Эта вера в революцию была у нас создана опять же отнюдь не какими-нибудь заговорщиками, эмигрантами и профессиональными революционерами. Это старинная «западническая» идея, пришедшая из Франции и вполне логично укоренившаяся в нашем образованном классе. Что мир развивается революциями — это было в эпоху моего воспитания аксиомой, это был закон. Нравится он кому-нибудь или нет, она придет в Россию, уже хотя бы по одному тому, что ее еще не было; очевидно, что она должна прийти скоро. Чем больше времени прошло без революции, тем, стало быть, меньше осталось ждать. Очень ясно! Само собой, при известном миросозерцании люди ждали «пришествия» с радостью.
…Дело прочно,
Когда под ним струится кровь, —
как выразился Некрасов. Но революция считалась неизбежной даже теми, кто вовсе ее не хотел. «Эх, молодые люди, — увещевал одного арестованного полицейский офицер, — и из чего вы хлопочете? Ну, поставят вам памятник через пятьдесят лет: да вы-то где будете в эти времена? Давно сгинете где-нибудь». И нынче у стариков, у людей того времени, это убеждение замечательно прочно. Один весьма известный писатель, довольно определенный националист и вовсе не либерал, еще недавно говорил мне: «Я очень рад, что Россия уже пережила революцию, так как я всегда утверждал, что она ее переживает, теперь мы можем рассчитывать на спокойное развитие». Этому человеку нужно убедить себя, что «закон» исполнился. Иначе он не будет спокоен!
Я уже заметил выше, что известное миросозерцание, приводя к полному противоречию с действительной жизнью, порождает революцию. Но мир туг ни при чем. Он вообще развивается не революциями. Ни при чем и Россия, вообще взятая. Что касается «передовых», то их «революций» никогда не переживешь до тех пор, пока не изменится их общая философия.
Вера в пришествие революции в 70-х годах дошла до крайней степени, особенно, конечно, у революционеров, которым было весьма утешительно думать, что они действуют не впустую. Нечаев назначал даже сроки для революции. Один из них был год прекращения временнообязанных отношений к помещикам. Помню, когда я сидел в тюрьме, мой сосед, разговаривая со мной,[21] заметил:
«Мы так хорошо узнали друг друга, а в лицо не знаем. Но увидимся…»
«Когда же?»
«Когда на воле будем».
«Дожидайся!»
«Отчего же? Года за три не помрем, а в три года если не освободит суд, так освободит революция».

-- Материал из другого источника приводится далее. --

-- combine a branch result and the continuation seq result (the #if case of the induction)
theorem pv_if_combine (dfs kds : List String) (f : Nat) (d : Nat) (r : List String)
    (s : List PPEntry) (e : PPEntry) (out head emB remB tail rem2 : List String) (kind2 : BKind)
    (ihS : pvSeqStmt dfs kds f) (ihB : pvBranchStmt dfs kds f)
    (hf : 2 * r.length + 2 ≤ f)
    (hscan : pvPreScan r (d + 1) = true)
    (hbr : pvBranch dfs kds f r (pvVis s) (pvToCond e) = (emB, remB))
    (hsq : pvSeq dfs kds f remB (pvVis s) = (tail, rem2, kind2)) :
    rem2.length ≤ r.length ∧
    ((kind2 = .bend ∧ rem2 = [] ∧ (List.foldl (pvAStep dfs kds) (e :: s, out ++ head) r).2 = out ++ (head ++ emB ++ tail)) ∨
     (kind2 ≠ .bend ∧ 0 < d ∧ pvPreScan rem2 d = true ∧
       ∃ l t, rem2 = l :: t ∧ PySem.Str.startswith l "#if" = false ∧
         ((kind2 = .belse ∧ PySem.Str.startswith l "#else" = true) ∨
          (kind2 = .bendif ∧ PySem.Str.startswith l "#else" = false ∧ PySem.Str.startswith l "#endif" = true)) ∧
         List.foldl (pvAStep dfs kds) (e :: s, out ++ head) r
           = List.foldl (pvAStep dfs kds) (s, out ++ (head ++ emB ++ tail)) (l :: t))) := by
  obtain ⟨hlen1, hscan1, hbc⟩ := ihB r d s e (out ++ head) emB remB hf hscan hbr
  obtain ⟨hlen2, hsc⟩ := ihS remB d s (out ++ head ++ emB) tail rem2 kind2 (by omega) hscan1 hsq
  refine ⟨by omega, ?_⟩
  rcases hbc with ⟨hre, hfb⟩ | hfb
  · subst hre
    rcases hsc with ⟨hk2, hr2, hfe⟩ | ⟨_, _, _, l, t, hrt, _⟩
    · have htail : tail = [] := by
        have h0 : out ++ head ++ emB = out ++ head ++ emB ++ tail := by simpa using hfe
        have := congrArg List.length h0
        simp at this
        exact this
      subst htail
      exact Or.inl ⟨hk2, hr2, by simpa [List.append_assoc] using hfb⟩
    · exfalso
      rw [hrt] at hlen2
      simp at hlen2
  · rcases hsc with ⟨hk2, hr2, hfe⟩ | ⟨hk2, hd, hs2, l, t, hrt, hlif, hkinds, hface⟩
    · refine Or.inl ⟨hk2, hr2, ?_⟩
      have := congrArg Prod.snd hfb
      simp only [this]
      simpa [List.append_assoc] using hfe
    · refine Or.inr ⟨hk2, hd, hs2, l, t, hrt, hlif, hkinds, ?_⟩
      rw [hfb, hface]
      simp [List.append_assoc]

theorem pv_mega (dfs kds : List String) : ∀ f, pvSeqStmt dfs kds f ∧ pvBranchStmt dfs kds f := by
  intro f
  induction f with
  | zero =>
    constructor
    · intro rest d s out em rem kind hf
      exact (Nat.not_succ_le_zero _ hf).elim
    · intro rest d s e out em rem hf
      exact (Nat.not_succ_le_zero _ (Nat.le_of_succ_le hf)).elim
  | succ f ih =>
    obtain ⟨ihS, ihB⟩ := ih
    constructor
    · -- pvSeqStmt (f+1)
      intro rest d s out em rem kind hf hscan heq
      cases rest with
      | nil =>
        rw [pvSeq] at heq
        simp only [Prod.mk.injEq] at heq
        obtain ⟨rfl, rfl, rfl⟩ := heq
        exact ⟨Nat.le_refl _, Or.inl ⟨rfl, rfl, by simp⟩⟩
      | cons line r =>
        simp only [List.length_cons] at hf
        rw [pvSeq] at heq
        rw [pvPreScan] at hscan
        by_cases h1 : PySem.Str.startswith line "#if" = true
        · -- #if: recurse into the branch, then the continuation
          rw [if_pos h1] at heq
          rw [if_pos h1] at hscan
          dsimp only at heq
          rcases hbr : pvBranch dfs kds f r (pvVis s) (pvEvalIf dfs kds line) with ⟨emB, remB⟩
          rw [hbr] at heq
          dsimp only at heq
          rcases hsq : pvSeq dfs kds f remB (pvVis s) with ⟨tail, rem2, kind2⟩
          rw [hsq] at heq
          simp only [Prod.mk.injEq] at heq
          obtain ⟨rfl, rfl, rfl⟩ := heq
          rcases hpe : parse_if (PySem.Str.slice line (some 3) none) with ⟨e, i⟩
          have hev : pvEvalIf dfs kds line
              = (if kds.contains e then none else some (i != dfs.contains e)) := by
            rw [pvEvalIf_eq, hpe]
          by_cases hk : kds.contains e = true
          · -- KEEP branch
            have hcond : pvEvalIf dfs kds line = none := by rw [hev, if_pos hk]
            rw [hcond] at hbr
            have hbr' : pvBranch dfs kds f r (pvVis s) (pvToCond PPEntry.keep) = (emB, remB) := hbr
            have hcomb := pv_if_combine dfs kds f d r s PPEntry.keep out
              (if pvVis s then [line] else []) emB remB tail rem2 kind2 ihS ihB (by omega) hscan hbr' hsq
            have hstep : pvAStep dfs kds (s, out) line
                = (PPEntry.keep :: s, out ++ (if pvVis s then [line] else [])) :=
              pvA_if_keep dfs kds s out line e i h1 hpe hk
            have hhead : (if pvEvalIf dfs kds line == none && pvVis s then [line] else [])
                = (if pvVis s then [line] else []) := by
              rw [hcond]; cases pvVis s <;> simp
            rw [hhead]
            constructor
            · have := hcomb.1; simp; omega
            · have h2 := hcomb.2
              rw [List.foldl_cons, hstep]
              exact h2
          · -- plain conditional branch
            have hk' : kds.contains e = false := by simpa using hk
            have hcond : pvEvalIf dfs kds line = some (i != dfs.contains e) := by
              rw [hev, if_neg (by simpa using hk')]
            rw [hcond] at hbr
            have hbr' : pvBranch dfs kds f r (pvVis s) (pvToCond (PPEntry.flag (i != dfs.contains e))) = (emB, remB) := hbr
            have hcomb := pv_if_combine dfs kds f d r s (PPEntry.flag (i != dfs.contains e)) out
              [] emB remB tail rem2 kind2 ihS ihB (by omega) hscan hbr' hsq
            have hstep : pvAStep dfs kds (s, out) line
                = (PPEntry.flag (i != dfs.contains e) :: s, out) :=
              pvA_if_flag dfs kds s out line e i h1 hpe hk'
            have hhead : (if pvEvalIf dfs kds line == none && pvVis s then [line] else []) = ([] : List String) := by
              rw [hcond]; simp
            rw [hhead]
            constructor
            · have := hcomb.1; simp; omega
            · have h2 := hcomb.2
              rw [List.foldl_cons, hstep]
              simpa using h2
        · have h1' : PySem.Str.startswith line "#if" = false := by simpa using h1
          rw [if_neg (by simpa using h1')] at heq
          rw [if_neg (by simpa using h1')] at hscan
          by_cases h2 : PySem.Str.startswith line "#else" = true
          · -- terminator: #else
            rw [if_pos h2] at heq
            rw [if_pos h2] at hscan
            simp only [Prod.mk.injEq] at heq
            obtain ⟨rfl, rfl, rfl⟩ := heq
            simp only [Bool.and_eq_true, decide_eq_true_eq] at hscan
            refine ⟨Nat.le_refl _, Or.inr ⟨by simp, hscan.1, ?_, line, r, rfl, h1', Or.inl ⟨rfl, h2⟩, by simp⟩⟩
            rw [pvPreScan]
            rw [if_neg (by simpa using h1'), if_pos h2]
            simp [hscan.1, hscan.2]
          · have h2' : PySem.Str.startswith line "#else" = false := by simpa using h2
            rw [if_neg (by simpa using h2')] at heq
            rw [if_neg (by simpa using h2')] at hscan
            by_cases h3 : PySem.Str.startswith line "#endif" = true
            · -- terminator: #endif
              rw [if_pos h3] at heq
              rw [if_pos h3] at hscan
              simp only [Prod.mk.injEq] at heq
              obtain ⟨rfl, rfl, rfl⟩ := heq
              simp only [Bool.and_eq_true, decide_eq_true_eq] at hscan
              refine ⟨Nat.le_refl _, Or.inr ⟨by simp, hscan.1, ?_, line, r, rfl, h1', Or.inr ⟨rfl, h2', h3⟩, by simp⟩⟩
              rw [pvPreScan]
              rw [if_neg (by simpa using h1'), if_neg (by simpa using h2'), if_pos h3]
              simp [hscan.1, hscan.2]
            · have h3' : PySem.Str.startswith line "#endif" = false := by simpa using h3
              rw [if_neg (by simpa using h3')] at heq
              rw [if_neg (by simpa using h3')] at hscan
              by_cases h4 : (PySem.Str.startswith line "#pragma" || PySem.Str.startswith line "#region" || PySem.Str.startswith line "#endregion") = true
              · -- pragma/region/endregion: plain line
                rw [if_pos h4] at heq
                rw [if_pos h4] at hscan
                rcases hsq : pvSeq dfs kds f r (pvVis s) with ⟨tail, rem2, kind2⟩
                rw [hsq] at heq
                simp only [Prod.mk.injEq] at heq
                obtain ⟨rfl, rfl, rfl⟩ := heq
                obtain ⟨hlen, hsc⟩ := ihS r d s (out ++ (if pvVis s then [line] else [])) tail rem2 kind2 (by omega) hscan hsq
                have hstep := pvA_plain dfs kds s out line h1' h2' h3' (Or.inl h4)
                refine ⟨by simp; omega, ?_⟩
                rcases hsc with ⟨hk2, hr2, hfe⟩ | ⟨hk2, hd, hs2, l, t, hrt, hlif, hkinds, hface⟩
                · refine Or.inl ⟨hk2, hr2, ?_⟩
                  rw [List.foldl_cons, hstep]
                  simpa [List.append_assoc] using hfe
                · refine Or.inr ⟨hk2, hd, hs2, l, t, hrt, hlif, hkinds, ?_⟩
                  rw [List.foldl_cons, hstep, hface]
                  simp [List.append_assoc]
              · have h4' : (PySem.Str.startswith line "#pragma" || PySem.Str.startswith line "#region" || PySem.Str.startswith line "#endregion") = false := by simpa using h4
                rw [if_neg (by simpa using h4')] at heq
                rw [if_neg (by simpa using h4')] at hscan
                by_cases h5 : PySem.Str.startswith line "#" = true
                · -- unknown directive: excluded by the scan hypothesis
                  rw [if_pos h5] at hscan
                  exact absurd hscan (by simp)
                · have h5' : PySem.Str.startswith line "#" = false := by simpa using h5
                  rw [if_neg (by simpa using h5')] at heq
                  rw [if_neg (by simpa using h5')] at hscan
                  rcases hsq : pvSeq dfs kds f r (pvVis s) with ⟨tail, rem2, kind2⟩
                  rw [hsq] at heq
                  simp only [Prod.mk.injEq] at heq
                  obtain ⟨rfl, rfl, rfl⟩ := heq
                  obtain ⟨hlen, hsc⟩ := ihS r d s (out ++ (if pvVis s then [line] else [])) tail rem2 kind2 (by omega) hscan hsq
                  have hstep := pvA_plain dfs kds s out line h1' h2' h3' (Or.inr h5')
                  refine ⟨by simp; omega, ?_⟩
                  rcases hsc with ⟨hk2, hr2, hfe⟩ | ⟨hk2, hd, hs2, l, t, hrt, hlif, hkinds, hface⟩
                  · refine Or.inl ⟨hk2, hr2, ?_⟩
                    rw [List.foldl_cons, hstep]
                    simpa [List.append_assoc] using hfe
                  · refine Or.inr ⟨hk2, hd, hs2, l, t, hrt, hlif, hkinds, ?_⟩
                    rw [List.foldl_cons, hstep, hface]
                    simp [List.append_assoc]
    · -- pvBranchStmt (f+1)
      intro rest d s e out em rem hf hscan heq
      rw [pvBranch.eq_def] at heq
      dsimp only at heq
      rcases hsq : pvSeq dfs kds f rest (pvVis (e :: s)) with ⟨em0, rem0, kind0⟩
      have hinner : (match pvToCond e with | none => pvVis s | some b => pvVis s && b) = pvVis (e :: s) := by
        cases e
        · simp [pvToCond, pvVis_keep]
        · simp [pvToCond, pvVis_flag]
      rw [hinner, hsq] at heq
      obtain ⟨hlen0, hsc0⟩ := ihS rest (d + 1) (e :: s) out em0 rem0 kind0 (by omega) hscan hsq
      rcases hsc0 with ⟨hk0, hr0, hfold⟩ | ⟨hk0, _, hsr0, l, t, hrt, hlif, hkinds, hface⟩
      · -- input exhausted inside the block
        subst hk0; subst hr0
        dsimp only at heq
        simp only [Prod.mk.injEq] at heq
        obtain ⟨rfl, rfl⟩ := heq
        exact ⟨by simp, rfl, Or.inl ⟨rfl, hfold⟩⟩
      · subst hrt
        rcases hkinds with ⟨hk0', hlelse⟩ | ⟨hk0', hlelse, hlendif⟩
        · -- terminator of this branch body: #else — flip and recurse
          subst hk0'
          dsimp only at heq
          rcases hbr2 : pvBranch dfs kds f t (pvVis s)
              (match pvToCond e with | none => none | some b => some (!b)) with ⟨more, rem2⟩
          rw [hbr2] at heq
          dsimp only at heq
          simp only [Prod.mk.injEq] at heq
          obtain ⟨rfl, rfl⟩ := heq
          have hscan2 : pvPreScan t (d + 1) = true := by
            rw [pvPreScan] at hsr0
            rw [if_neg (by simpa using hlif), if_pos hlelse] at hsr0
            simp only [Bool.and_eq_true, decide_eq_true_eq] at hsr0
            exact hsr0.2
          cases e with
          | keep =>
            have hbr2' : pvBranch dfs kds f t (pvVis s) (pvToCond PPEntry.keep) = (more, rem2) := hbr2
            have hlen0' : t.length + 1 ≤ rest.length := by simpa using hlen0
            obtain ⟨hlen2, hscan3, hdisj⟩ := ihB t d s PPEntry.keep
              (out ++ em0 ++ (if pvVis s then [l] else [])) more rem2 (by omega) hscan2 hbr2'
            have hstep := pvA_else_keep dfs kds s (out ++ em0) l hlif hlelse
            have hhead : (if pvToCond PPEntry.keep == none && pvVis s then [l] else [])
                = (if pvVis s then [l] else []) := by
              cases pvVis s <;> simp [pvToCond]
            rw [hhead]
            refine ⟨by omega, hscan3, ?_⟩
            rcases hdisj with ⟨hr2, hfe⟩ | hfe
            · refine Or.inl ⟨hr2, ?_⟩
              rw [hface, List.foldl_cons, hstep]
              simpa [List.append_assoc] using hfe
            · refine Or.inr ?_
              rw [hface, List.foldl_cons, hstep, hfe]
              simp [List.append_assoc]
          | flag b =>
            have hbr2' : pvBranch dfs kds f t (pvVis s) (pvToCond (PPEntry.flag (!b))) = (more, rem2) := hbr2
            have hlen0' : t.length + 1 ≤ rest.length := by simpa using hlen0
            obtain ⟨hlen2, hscan3, hdisj⟩ := ihB t d s (PPEntry.flag (!b))
              (out ++ em0) more rem2 (by omega) hscan2 hbr2'
            have hstep := pvA_else_flag dfs kds s (out ++ em0) l b hlif hlelse
            have hhead : (if pvToCond (PPEntry.flag b) == none && pvVis s then [l] else []) = ([] : List String) := by
              simp [pvToCond]
            rw [hhead]
            refine ⟨by omega, hscan3, ?_⟩
            rcases hdisj with ⟨hr2, hfe⟩ | hfe
            · refine Or.inl ⟨hr2, ?_⟩
              rw [hface, List.foldl_cons, hstep]
              simpa [List.append_assoc] using hfe
            · refine Or.inr ?_
              rw [hface, List.foldl_cons, hstep, hfe]
              simp [List.append_assoc]
        · -- terminator of this branch: #endif — close the block
          subst hk0'
          dsimp only at heq
          simp only [Prod.mk.injEq] at heq
          obtain ⟨rfl, rfl⟩ := heq
          have hscan3 : pvPreScan t d = true := by
            rw [pvPreScan] at hsr0
            rw [if_neg (by simpa using hlif), if_neg (by simpa using hlelse), if_pos hlendif] at hsr0
            simp only [Bool.and_eq_true, decide_eq_true_eq] at hsr0
            simpa using hsr0.2
          have hlen0' : t.length + 1 ≤ rest.length := by simpa using hlen0
          refine ⟨by omega, hscan3, Or.inr ?_⟩
          cases e with
          | keep =>
            have hstep := pvA_endif_keep dfs kds s (out ++ em0) l hlif hlelse hlendif
            rw [hface, List.foldl_cons, hstep]
            cases pvVis s <;> simp [pvToCond, List.append_assoc]
          | flag b =>
            have hstep := pvA_endif_flag dfs kds s (out ++ em0) l b hlif hlelse hlendif
            rw [hface, List.foldl_cons, hstep]
            simp [pvToCond]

Это говорилось совершенно серьезно.
Как бы ни была слепа внутренняя, теоретическая вера, нужно же иметь, однако, какие-нибудь внешние признаки. Почему революция именно так близка? Без сомнения, признаки нужны. Без сомнения также, собственно в народе мы их видели в высшей степени мало, так что для своего утешения должны были ставить в счет самые пустячные явления, самые ничтожные столкновения рабочих с хозяевами, крестьян с местной полицией, каждую жалобу мужика на то, что «тяжело стало», все, что всегда было, есть и будет и что ровно ничего не доказывает, кроме вечного столкновения человеческих интересов и бесконечности человеческого стремления к лучшему, более удобному. В подвижном, полном жизненного трепета социальном равновесии мы, по своему узкому миросозерцанию, не хотели видеть именно результатов, то есть равновесия, а отмечали только трепетание слагающих его отдельных сил. Видя же ясно, что все-таки революции нет, мы порешили с народом на том, что он задавлен, боится, не решается бунтовать. Это заключение с грехом пополам заполняло надлежащую графу революционной ведомости. Но настоящие, вполне уже, казалось, убедительные признаки наступающей революции мы видели в «сознательной части народа», в обществе, в интеллигенции.
Начинать революцию с этой стороны, в союзе с «обществом», собственно говоря, было нежелательно, неприятно. Но если нельзя иначе, если революция должна начаться с этого конца — что ж делать? Можно и на этом помириться, так как с ниспровержением «абсолютного» правительства с «народа» будет снят «подавляющий его гнет» и народ, только из боязни сидящий смирно, тоже выйдет на революционный путь.